## Extracted data:
■ ■ ■
-- pv_equiv track=rewrite | github.com/heitmeih/adventofcode | python/2019/day4/day4.py | has_adjacent
-- ===== SOURCE A (Python) =====
-- def has_adjacent(password):
--     password = str(password)
--     for i in range(1, len(password) - 2):
--         if i == 1 and password[i - 1] == password[i] and password[i] != password[i + 1]: # checks beginning of password
--             return True
--         elif password[i - 1] != password[i] and password[i] == password[i + 1] and password[i + 1] != password[i + 2]: # checks middle of password
--             return True
--         elif i == len(password) - 3 and password[i] != password[i + 1] and password[i + 1] == password[i + 2]: # checks end of password
--             return True
--     return False
-- ===== SOURCE B (Python) =====
-- def has_adjacent(password):
--     s = str(password)
--     run = 1
--     for prev, cur in zip(s, s[1:]):
--         if cur == prev:
--             run += 1
--         else:
--             if run == 2:
--                 return True
--             run = 1
--     return run == 2
-- ===== Notes on version B (the rewrite author's own statement) =====
-- stated objective: simpler
-- what changed: A's positional scan with three special-case branches (begin/middle/end of string) is replaced by a single run-length pass: one counter of the current run of equal adjacent characters, reporting a run that closes at exactly length 2.
-- intended difference: For passwords whose str() is shorter than four characters but contains a run of exactly two equal adjacent characters (e.g. 22, -33, 100), A's scan range is empty so A returns False, while B returns True, the intended answer to 'has a run of exactly two adjacent equal digits'. — e.g. on has_adjacent(22): A returns false, B returns true
import Mathlib
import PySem

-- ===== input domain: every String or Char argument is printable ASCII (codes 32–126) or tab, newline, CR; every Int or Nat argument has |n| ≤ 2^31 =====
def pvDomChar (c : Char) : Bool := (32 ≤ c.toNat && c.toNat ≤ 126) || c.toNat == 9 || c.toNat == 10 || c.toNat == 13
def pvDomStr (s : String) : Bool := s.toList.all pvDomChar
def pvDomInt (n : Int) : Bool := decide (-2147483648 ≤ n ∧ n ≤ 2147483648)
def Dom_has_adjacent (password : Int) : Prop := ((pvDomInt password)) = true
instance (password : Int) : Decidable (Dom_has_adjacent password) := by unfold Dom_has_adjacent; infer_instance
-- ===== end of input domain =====

-- B replaces A's three-branch positional scan by a single run-length counter pass (objective: simpler).

-- ===== PORT A =====
-- the for-loop over range(1, len(password) - 2) with its early returns (three elif branches)
def pvALoop (s : List Char) (n : Int) : List Int → Bool
  | [] => false
  | i :: rest =>
    if i = 1 ∧ PySem.List.pyGet? s (i - 1) = PySem.List.pyGet? s i ∧
        PySem.List.pyGet? s i ≠ PySem.List.pyGet? s (i + 1) then true
    else if PySem.List.pyGet? s (i - 1) ≠ PySem.List.pyGet? s i ∧
        PySem.List.pyGet? s i = PySem.List.pyGet? s (i + 1) ∧
        PySem.List.pyGet? s (i + 1) ≠ PySem.List.pyGet? s (i + 2) then true
    else if i = n - 3 ∧ PySem.List.pyGet? s i ≠ PySem.List.pyGet? s (i + 1) ∧
        PySem.List.pyGet? s (i + 1) = PySem.List.pyGet? s (i + 2) then true
    else pvALoop s n rest

def has_adjacent (password : Int) : Bool :=
  pvALoop (PySem.Int.toChars password) ((PySem.Int.toChars password).length : Int)
    (PySem.List.pyRange 1 (((PySem.Int.toChars password).length : Int) - 2) 1)

-- ===== PORT B =====
-- the for-loop over zip(s, s[1:]) carrying the current run length
def pvBLoop (run : Int) : List (Char × Char) → Bool
  | [] => decide (run = 2)
  | (prev, cur) :: rest =>
    if cur = prev then pvBLoop (run + 1) rest
    else if run = 2 then true
    else pvBLoop 1 rest

def has_adjacent_alt (password : Int) : Bool :=
  pvBLoop 1 ((PySem.Int.toChars password).zip
    (PySem.List.slice (PySem.Int.toChars password) (some 1) none))

-- ===== PRECONDITION & SPEC =====
-- For passwords whose str() is shorter than four characters but contains a run of exactly two equal
-- adjacent characters (e.g. 22, -33, 100), A's scan range is empty so A returns False, while B
-- returns True, the intended answer to "has a run of exactly two adjacent equal characters".
def D_has_adjacent (password : Int) : Prop :=
  ((PySem.Int.toChars password).length = 2 ∧
      (PySem.Int.toChars password)[0]? = (PySem.Int.toChars password)[1]?) ∨
    ((PySem.Int.toChars password).length = 3 ∧
      (((PySem.Int.toChars password)[0]? = (PySem.Int.toChars password)[1]? ∧
          (PySem.Int.toChars password)[1]? ≠ (PySem.Int.toChars password)[2]?) ∨
       ((PySem.Int.toChars password)[0]? ≠ (PySem.Int.toChars password)[1]? ∧
          (PySem.Int.toChars password)[1]? = (PySem.Int.toChars password)[2]?)))
instance (password : Int) : Decidable (D_has_adjacent password) := by
  unfold D_has_adjacent; infer_instance

def Spec_has_adjacent (password : Int) (out : Bool) : Prop :=
  ¬ D_has_adjacent password → out = has_adjacent_alt password
instance (password : Int) (out : Bool) : Decidable (Spec_has_adjacent password out) := by
  unfold Spec_has_adjacent; infer_instance

def pvDiffWitness_has_adjacent : Int := 22
def pvDiffWitnessOut_has_adjacent : Bool × Bool := (false, true)

-- ===== CLAIM (what is proved, stated in full; the proofs are below) =====
def Claim_unchanged_has_adjacent : Prop := ∀ (password : Int), Dom_has_adjacent password → Spec_has_adjacent password (has_adjacent password)
def Claim_changed_has_adjacent : Prop := Dom_has_adjacent (pvDiffWitness_has_adjacent) ∧ D_has_adjacent (pvDiffWitness_has_adjacent) ∧ has_adjacent (pvDiffWitness_has_adjacent) = pvDiffWitnessOut_has_adjacent.1 ∧ has_adjacent_alt (pvDiffWitness_has_adjacent) = pvDiffWitnessOut_has_adjacent.2 ∧ pvDiffWitnessOut_has_adjacent.1 ≠ pvDiffWitnessOut_has_adjacent.2
def Claim_exact_has_adjacent : Prop := ∀ (password : Int), Dom_has_adjacent password → D_has_adjacent password → has_adjacent password ≠ has_adjacent_alt password

-- ===== LEMMAS AND PROOFS =====

-- "s has a run of exactly two equal adjacent characters at gap j"
def pvPos (s : List Char) (j : ℕ) : Prop :=
  s[j]? = s[j+1]? ∧ (s[j+1]?).isSome ∧ (j = 0 ∨ s[j-1]? ≠ s[j]?) ∧ s[j+1]? ≠ s[j+2]?

-- run-length recursion used as the common reference point of both proofs
def pvExact2 : List Char → Bool
  | [] => false
  | c :: l =>
    if (l.takeWhile (· == c)).length = 1 then true
    else pvExact2 (l.dropWhile (· == c))
termination_by s => s.length
decreasing_by
  simp only [List.length_cons]
  exact Nat.lt_succ_of_le (List.length_dropWhile_le _ _)

theorem pvBLoop_eq (l : List Char) : ∀ (c : Char) (n : ℕ), 1 ≤ n →
    pvBLoop (n : Int) ((c :: l).zip l) =
      (decide (n + (l.takeWhile (· == c)).length = 2) || pvExact2 (l.dropWhile (· == c))) := by
  induction l with
  | nil => intro c n _; simp [pvBLoop, pvExact2]; omega
  | cons b rest ih =>
    intro c n hn
    show pvBLoop (n : Int) ((c, b) :: (b :: rest).zip rest) = _
    by_cases hbc : b = c
    · subst hbc
      have h1 : pvBLoop (n : Int) ((b, b) :: (b :: rest).zip rest)
          = pvBLoop ((n + 1 : ℕ) : Int) ((b :: rest).zip rest) := by
        simp [pvBLoop]
      rw [h1, ih b (n + 1) (by omega)]
      have htw : (b :: rest).takeWhile (· == b) = b :: rest.takeWhile (· == b) := by
        simp
      have hdw : (b :: rest).dropWhile (· == b) = rest.dropWhile (· == b) := by
        simp
      rw [htw, hdw, List.length_cons]
      rw [decide_eq_decide.mpr (show n + 1 + (rest.takeWhile (· == b)).length = 2
        ↔ n + ((rest.takeWhile (· == b)).length + 1) = 2 from by omega)]
    · have h1 : pvBLoop (n : Int) ((c, b) :: (b :: rest).zip rest)
          = if (n : Int) = 2 then true else pvBLoop ((1 : ℕ) : Int) ((b :: rest).zip rest) := by
        simp [pvBLoop, hbc]
      rw [h1, ih b 1 le_rfl]
      have htw : (b :: rest).takeWhile (· == c) = [] := by
        simp [hbc]
      have hdw : (b :: rest).dropWhile (· == c) = b :: rest := by
        simp [hbc]
      rw [htw, hdw]
      have he : pvExact2 (b :: rest)
          = if (rest.takeWhile (· == b)).length = 1 then true
            else pvExact2 (rest.dropWhile (· == b)) := by rw [pvExact2]
      rw [he]
      by_cases h2 : n = 2 <;> by_cases h3 : (rest.takeWhile (· == b)).length = 1
      · simp [h2, h3]
      · simp [h2, h3]
      · have : ¬ ((n : ℤ) = 2) := by omega
        simp [this, h2, h3]
      · have : ¬ ((n : ℤ) = 2) := by omega
        simp [this, h2, h3]
        intro hx
        exact absurd (by omega : (rest.takeWhile (· == b)).length = 1) h3

theorem pvAlt_eq (p : Int) : has_adjacent_alt p = pvExact2 (PySem.Int.toChars p) := by
  unfold has_adjacent_alt
  cases h : PySem.Int.toChars p with
  | nil => simp [PySem.List.slice, pvBLoop, pvExact2]
  | cons c l =>
    have hs : PySem.List.slice (c :: l) (some 1) none = l := by
      rw [PySem.List.slice_from (c :: l) (show (0:ℤ) ≤ 1 by norm_num)]
      rfl
    rw [hs]
    have h1 : pvBLoop 1 ((c :: l).zip l) = pvBLoop ((1 : ℕ) : Int) ((c :: l).zip l) := by norm_num
    rw [h1, pvBLoop_eq l c 1 le_rfl]
    have he : pvExact2 (c :: l)
        = if (l.takeWhile (· == c)).length = 1 then true
          else pvExact2 (l.dropWhile (· == c)) := by rw [pvExact2]
    rw [he]
    by_cases h2 : (l.takeWhile (· == c)).length = 1
    · simp [h2]
    · have : ¬ (1 + (l.takeWhile (· == c)).length = 2) := by omega
      simp [h2, this]

theorem pvPos_split (m : ℕ) (hm : 1 ≤ m) (c : Char) (d : List Char)
    (hd : ∀ b, d[0]? = some b → b ≠ c) :
    (∃ j, pvPos (List.replicate m c ++ d) j) ↔ (m = 2 ∨ ∃ j, pvPos d j) := by
  have hget : ∀ i : ℕ, (List.replicate m c ++ d)[i]? = if i < m then some c else d[i - m]? := by
    intro i
    by_cases h : i < m
    · rw [List.getElem?_append_left (by simpa using h)]
      simp [h]
    · rw [List.getElem?_append_right (by simpa using Nat.le_of_not_lt h)]
      simp [h]
  constructor
  · rintro ⟨j, h1, h2, h3, h4⟩
    rw [hget, hget] at h1
    rw [hget] at h2
    rw [hget, hget] at h4
    by_cases hj1 : j + 1 < m
    · -- pair entirely inside the replicate block
      left
      have hj : j < m := by omega
      rw [if_pos hj, if_pos hj1] at h1
      rw [if_pos hj1] at h4
      by_cases hj2 : j + 2 < m
      · rw [if_pos hj2] at h4; exact absurd rfl h4
      · rcases h3 with h0 | hne
        · omega
        · exfalso
          rw [hget, hget, if_pos (by omega), if_pos hj] at hne
          exact hne rfl
    · by_cases hj2 : j + 1 = m
      · -- pair straddling the block boundary: impossible
        exfalso
        rw [if_pos (by omega), if_neg (by omega)] at h1
        rw [if_neg (by omega)] at h2
        rcases Option.isSome_iff_exists.mp h2 with ⟨b, hb⟩
        rw [hb] at h1
        have hbc : b = c := by injection h1.symm
        exact hd b (by rwa [show j + 1 - m = 0 by omega] at hb) hbc
      · -- pair entirely inside d
        right
        refine ⟨j - m, ?_, ?_, ?_, ?_⟩
        · rw [if_neg (by omega), if_neg (by omega),
            show j - m = j - m from rfl, show j + 1 - m = j - m + 1 by omega] at h1
          exact h1
        · rw [if_neg (by omega), show j + 1 - m = j - m + 1 by omega] at h2
          exact h2
        · by_cases hj0 : j = m
          · left; omega
          · right
            rcases h3 with h0 | hne
            · omega
            · rw [hget, hget, if_neg (by omega), if_neg (by omega),
                show j - 1 - m = j - m - 1 by omega] at hne
              exact hne
        · rw [if_neg (by omega), if_neg (by omega),
            show j + 1 - m = j - m + 1 by omega, show j + 2 - m = j - m + 2 by omega] at h4
          exact h4
  · intro h
    rcases h with hm2 | ⟨j, h1, h2, h3, h4⟩
    · -- m = 2: the replicate block itself is the exact pair
      refine ⟨0, ?_, ?_, Or.inl rfl, ?_⟩
      · rw [hget, hget, if_pos (by omega), if_pos (by omega)]
      · rw [hget, if_pos (by omega)]; rfl
      · rw [hget, hget, if_pos (by omega), if_neg (by omega), show 0 + 2 - m = 0 by omega]
        intro hcon
        cases hc : d[0]? with
        | none => rw [hc] at hcon; simp at hcon
        | some b => exact hd b hc (by rw [hc] at hcon; injection hcon.symm)
    · -- shift a witness of d up by m
      have h2' : j + 1 < d.length := by
        have := h2; simpa [isSome_getElem?] using this
      refine ⟨j + m, ?_, ?_, ?_, ?_⟩
      · rw [hget, hget, if_neg (by omega), if_neg (by omega),
          show j + m - m = j by omega, show j + m + 1 - m = j + 1 by omega]
        exact h1
      · rw [hget, if_neg (by omega), show j + m + 1 - m = j + 1 by omega]
        exact h2
      · right
        by_cases hj0 : j = 0
        · subst hj0
          rw [hget, hget, if_pos (by omega), if_neg (by omega), show 0 + m - m = 0 by omega]
          have hd0 : d[0]?.isSome := by rw [h1]; exact h2
          rcases Option.isSome_iff_exists.mp hd0 with ⟨b, hb⟩
          rw [hb]
          intro hcon
          have hcb : c = b := by injection hcon
          exact hd b hb hcb.symm
        · rw [hget, hget, if_neg (by omega), if_neg (by omega),
            show j + m - 1 - m = j - 1 by omega, show j + m - m = j by omega]
          rcases h3 with h0 | hne
          · omega
          · exact hne
      · rw [hget, hget, if_neg (by omega), if_neg (by omega),
          show j + m + 1 - m = j + 1 by omega, show j + m + 2 - m = j + 2 by omega]
        exact h4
■ ■ ■
## About this task:
Although the records may continue, retype only the lines from the first one through the one containing "middle of password", exactly as they appear.

## Solution to this task:
-- pv_equiv track=rewrite | github.com/heitmeih/adventofcode | python/2019/day4/day4.py | has_adjacent
-- ===== SOURCE A (Python) =====
-- def has_adjacent(password):
--     password = str(password)
--     for i in range(1, len(password) - 2):
--         if i == 1 and password[i - 1] == password[i] and password[i] != password[i + 1]: # checks beginning of password
--             return True
--         elif password[i - 1] != password[i] and password[i] == password[i + 1] and password[i + 1] != password[i + 2]: # checks middle of password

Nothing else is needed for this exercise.